Taming the OOM killer

Posted Jul 16, 2014 14:06 UTC (Wed) by mpr22 (subscriber, #60784) [Link]

close(0); close(1); close(2); dup2(childendofsocket, 0); dup2(childendofsocket, 1); dup2(childendofsocket, 2); close(parentendofsocket); execve(/*args*/); _exit(255);

Taming the OOM killer

Posted Jul 16, 2014 18:50 UTC (Wed) by nix (subscriber, #2304) [Link]

Even if you checked allocator return codes perfectly, it still wouldn't help: you can OOM calling a function if there isn't enough memory to expand the stack, even in the absence of overcommit. Nothing you can do about *that* (other than to 'pre-expand' the stack with a bunch of do-nothing function calls early in execution, and hope like hell you expanded it enough).

Taming the OOM killer

Posted Jul 17, 2014 14:22 UTC (Thu) by mathstuf (subscriber, #69389) [Link]

> other than to 'pre-expand' the stack with a bunch of do-nothing function calls early in execution, and hope like hell you expanded it enough

Also that you don't expand it too much and crash in your stack_balloon function.

Taming the OOM killer

Posted Jul 15, 2014 14:44 UTC (Tue) by raven667 (subscriber, #5198) [Link]

sshd should be auto-restarted by systemd which should help save the system if OOM killer is running rampant.

Taming the OOM killer

Posted Feb 5, 2009 21:06 UTC (Thu) by dlang (guest, #313) [Link]

the problem is that a system that goes heavily into swap may not come back out for hours or days.

if you are willing to hit reset in this condition then you should be willing to deal with the OOM killer killing the box under the same conditions.

Taming the OOM killer

Posted Feb 6, 2009 8:00 UTC (Fri) by mjthayer (guest, #39183) [Link]

Is I said, perhaps some work could be put into improving this situation then rather than improving the OOM killer. Like using the same heuristics they are developing for the killer to determine processes to freeze and move completely into swap, freeing up memory for other processes. This is of course somewhat easier to correct if the heuristics go wrong (unless they go badly wrong of course, and take down the X server or whatever) than if the process is just shot down.

Taming the OOM killer

Posted Feb 12, 2009 19:14 UTC (Thu) by efexis (guest, #26355) [Link]

There's no reason for OOM killer to kick in if there's swap available, stuff can just be swapped out (swapping may need memory, which case you set a watermark where swapping is forced before free memory drops below that point, to ensure that swapping can happen). OOM means exactly what it says - you're out of memory, silicon or magnetic it makes no difference.
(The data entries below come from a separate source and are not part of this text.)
-- ===== PORT B =====
-- the inner 'for _ in range(num)' loop of Source B; state (t, r, ones, bits)
def innerB (t r ones : Int) (bits : List Int) : Nat → Int × Int × List Int
  | 0 => (r, ones, bits)
  | n + 1 =>
      let b := PySem.Int.mod t 2
      innerB (PySem.Int.floordiv t 2) (2 * r + b) (ones + b) (bits ++ [b]) n

def stepB (cuts : Int) (num : Nat) (out : List (List Int)) (i : Int) : List (List Int) :=
  let p := innerB i 0 0 [] num
  if decide (p.2.1 = cuts) && decide (i ≤ p.1) then out ++ [p.2.2] else out

def getValid_alt (blocks : Int) (cuts : Int) : List (List Int) :=
  let num := blocks - 1
  (PySem.List.pyRange 0 ((2:Int) ^ num.toNat) 1).foldl (stepB cuts num.toNat) []

-- ===== PRECONDITION & SPEC =====
-- Pre_ excludes exactly blocks ≤ 0, where Python A raises TypeError (2**negative is a float,
-- which range() rejects); B raises there too.
def Pre_getValid (blocks : Int) (cuts : Int) : Prop := 1 ≤ blocks
instance (blocks : Int) (cuts : Int) : Decidable (Pre_getValid blocks cuts) := by
  unfold Pre_getValid; infer_instance

def pvWitness_getValid : Int × Int := (4, 2)

def Spec_getValid (blocks : Int) (cuts : Int) (out : List (List Int)) : Prop := out = getValid_alt blocks cuts
instance (blocks : Int) (cuts : Int) (out : List (List Int)) : Decidable (Spec_getValid blocks cuts out) := by unfold Spec_getValid; infer_instance

-- ===== CLAIM (what is proved, stated in full; the proofs are below) =====
def Claim_equal_getValid : Prop := ∀ (blocks : Int) (cuts : Int), Dom_getValid blocks cuts → Pre_getValid blocks cuts → Spec_getValid blocks cuts (getValid blocks cuts)

-- ===== LEMMAS AND PROOFS =====

-- LSB-first list of the low m bits of k (the value both inner loops build)
def bitsN : Nat → Nat → List Int
  | _, 0 => []
  | k, m + 1 => ((k % 2 : Nat) : Int) :: bitsN (k / 2) m

-- value of an LSB-first bit list
def ofB : List Int → Int := List.foldr (fun b a => b + 2 * a) 0

-- bit-reversal of k within m bits
def revN (m k : Nat) : Nat := (ofB ((bitsN k m).reverse)).toNat

def keepB (cuts : Int) (m k : Nat) : Bool :=
  decide ((bitsN k m).sum = cuts) && decide (k ≤ revN m k)

def specList (cuts : Int) (m N : Nat) : List (List Int) :=
  ((List.range N).filter (fun k => keepB cuts m k)).map (fun k => bitsN k m)

theorem bitsN_length (k m : Nat) : (bitsN k m).length = m := by
  induction m generalizing k with
  | zero => simp [bitsN]
  | succ m ih => simp [bitsN, ih]

theorem bitsN_mem (k m : Nat) : ∀ b ∈ bitsN k m, b = 0 ∨ b = 1 := by
  induction m generalizing k with
  | zero => simp [bitsN]
  | succ m ih =>
      intro b hb
      simp [bitsN] at hb
      rcases hb with h | h
      · omega
      · exact ih _ b h

theorem bitsN_zero (m : Nat) : bitsN 0 m = List.replicate m 0 := by
  induction m with
  | zero => simp [bitsN]
  | succ m ih => simp [bitsN, ih, List.replicate_succ]

theorem ofB_bitsN (k m : Nat) (h : k < 2 ^ m) : ofB (bitsN k m) = k := by
  induction m generalizing k with
  | zero => interval_cases k <;> simp [bitsN, ofB]
  | succ m ih =>
      have h2 : k / 2 < 2 ^ m := by omega
      simp [bitsN, ofB] at *
      rw [ih _ h2]
      omega

theorem ofB_nonneg (l : List Int) (h : ∀ b ∈ l, b = 0 ∨ b = 1) : 0 ≤ ofB l := by
  induction l with
  | nil => simp [ofB]
  | cons b t ih =>
      have hb := h b (by simp)
      have ht := ih (fun x hx => h x (by simp [hx]))
      simp [ofB] at *
      omega

theorem ofB_lt (l : List Int) (h : ∀ b ∈ l, b = 0 ∨ b = 1) : ofB l < 2 ^ l.length := by
  induction l with
  | nil => simp [ofB]
  | cons b t ih =>
      have hb := h b (by simp)
      have ht := ih (fun x hx => h x (by simp [hx]))
      simp [ofB, pow_succ] at *
      omega

theorem bitsN_ofB (l : List Int) (h : ∀ b ∈ l, b = 0 ∨ b = 1) :
    bitsN (ofB l).toNat l.length = l := by
  induction l with
  | nil => simp [bitsN]
  | cons b t ih =>
      have hb := h b (by simp)
      have ht : ∀ x ∈ t, x = 0 ∨ x = 1 := fun x hx => h x (by simp [hx])
      have htn := ofB_nonneg t ht
      have : ofB (b :: t) = b + 2 * ofB t := by simp [ofB]
      rw [this]
      simp only [List.length_cons, bitsN, List.cons.injEq]
      refine ⟨?_, ?_⟩
      · rcases hb with h0 | h1 <;> subst_vars <;> omega
      · have : (b + 2 * ofB t).toNat / 2 = (ofB t).toNat := by
          rcases hb with h0 | h1 <;> subst_vars <;> omega
        rw [this, ih ht]

theorem bitsN_inj (m k k' : Nat) (hk : k < 2 ^ m) (hk' : k' < 2 ^ m)
    (h : bitsN k m = bitsN k' m) : k = k' := by
  have h1 := ofB_bitsN k m hk
  rw [h, ofB_bitsN k' m hk'] at h1
  exact_mod_cast h1.symm

theorem revN_lt (m k : Nat) : revN m k < 2 ^ m := by
  have h1 : ∀ b ∈ (bitsN k m).reverse, b = 0 ∨ b = 1 := by
    intro b hb; exact bitsN_mem k m b (List.mem_reverse.mp hb)
  have h2 := ofB_lt _ h1
  have h3 := ofB_nonneg _ h1
  rw [List.length_reverse, bitsN_length] at h2
  have hc : ((2:Int) ^ m) = ((2 ^ m : Nat) : Int) := by push_cast; ring
  unfold revN
  omega

theorem bitsN_revN (m k : Nat) (hk : k < 2 ^ m) :
    bitsN (revN m k) m = (bitsN k m).reverse := by
  have h1 : ∀ b ∈ (bitsN k m).reverse, b = 0 ∨ b = 1 := by
    intro b hb; exact bitsN_mem k m b (List.mem_reverse.mp hb)
  have := bitsN_ofB _ h1
  simpa [bitsN_length, revN] using this

theorem revN_revN (m k : Nat) (hk : k < 2 ^ m) : revN m (revN m k) = k := by
  rw [show revN m (revN m k) = (ofB ((bitsN (revN m k) m).reverse)).toNat from rfl,
    bitsN_revN m k hk, List.reverse_reverse, ofB_bitsN k m hk, Int.toNat_natCast]

theorem sum_bitsN_revN (m k : Nat) (hk : k < 2 ^ m) :
    (bitsN (revN m k) m).sum = (bitsN k m).sum := by
  rw [bitsN_revN m k hk, List.sum_reverse]

theorem set_take_succ (l : List Int) : ∀ (j : Nat) (b : Int), j < l.length →
    (l.set j b).take (j + 1) = l.take j ++ [b] := by
  induction l with
  | nil => simp
  | cons x xs ih =>
      intro j b hj
      cases j with
      | zero => simp
      | succ j => simp [List.set, ih j b (by simpa using hj)]

theorem set_drop_succ (l : List Int) : ∀ (j : Nat) (b : Int),
    (l.set j b).drop (j + 1) = l.drop (j + 1) := by
  induction l with
  | nil => simp
  | cons x xs ih =>
      intro j b
      cases j with
      | zero => simp
      | succ j => simpa using ih j b

theorem fd2 (k : Nat) : PySem.Int.floordiv (k : Int) 2 = ((k / 2 : Nat) : Int) := by
  rw [PySem.Int.floordiv_eq_ediv_of_pos (by omega : (0:Int) < 2)]; omega

theorem md2 (k : Nat) : PySem.Int.mod (k : Int) 2 = ((k % 2 : Nat) : Int) := by
  rw [PySem.Int.mod_eq_emod_of_pos (by omega : (0:Int) < 2)]; omega

-- characterization of A's while loop
theorem whileA_eq (p : Nat) : ∀ (k : Nat) (rep : List Int) (j : Nat) (c : Int),
    k < 2 ^ p → rep.length = j + p → (∀ t ∈ rep.drop j, t = (0:Int)) →
    whileA (k : Int) rep j c = (rep.take j ++ bitsN k p, c + (bitsN k p).sum) := by
  induction p with
  | zero =>
      intro k rep j c hk hl _hz
      have hk0 : k = 0 := by omega
      subst hk0
      rw [whileA, dif_neg (by omega)]
      simp only [bitsN, List.append_nil, List.sum_nil, add_zero]
      rw [List.take_of_length_le (by omega)]
  | succ p ih =>
      intro k rep j c hk hl hz
      by_cases h0 : k = 0
      · subst h0
        rw [whileA, dif_neg (by omega)]
        have hrep : rep.drop j = List.replicate (p + 1) (0:Int) := by
          have := List.eq_replicate_of_mem hz
          rwa [List.length_drop, hl, Nat.add_sub_cancel_left] at this
        have : rep = rep.take j ++ List.replicate (p + 1) (0:Int) := by
          conv_lhs => rw [← List.take_append_drop j rep, hrep]
        rw [bitsN_zero]
        refine Prod.ext ?_ ?_
        · simpa using this
        · simp
      · have hjl : j < rep.length := by omega
        rw [whileA, dif_pos (by omega : (0:Int) < (k:Int))]
        rw [fd2, md2]
        have hk2 : k / 2 < 2 ^ p := by
          have : 2 ^ (p + 1) = 2 * 2 ^ p := by ring
          omega
        rw [ih (k / 2) (rep.set j ((k % 2 : Nat) : Int)) (j + 1) (c + ((k % 2 : Nat) : Int))
            hk2 (by simp [hl]; omega)
            (by
              intro t ht
              rw [set_drop_succ] at ht
              exact hz t (List.drop_subset_drop_left rep (by omega) ht))]
        rw [set_take_succ rep j _ hjl]
        refine Prod.ext ?_ ?_
        · simp [bitsN]
        · simp [bitsN]; ring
Personally I have swap disabled or set very low, as a runaway process will basically mean I lose contact with a server, unable to log in to it or anything, until it has finished chewing through all available memory *and* swap (causing IO starvation, IO being the thing I need to log in and kill the offending task) until it hits the limit and gets killed.

Everything important is set to be restarted, either directly from init, or indirectly from daemontools or equivalent, which is restarted by init should it go down (which has never happened).

Taming the OOM killer

Posted Feb 13, 2009 23:33 UTC (Fri) by mjthayer (guest, #39183) [Link]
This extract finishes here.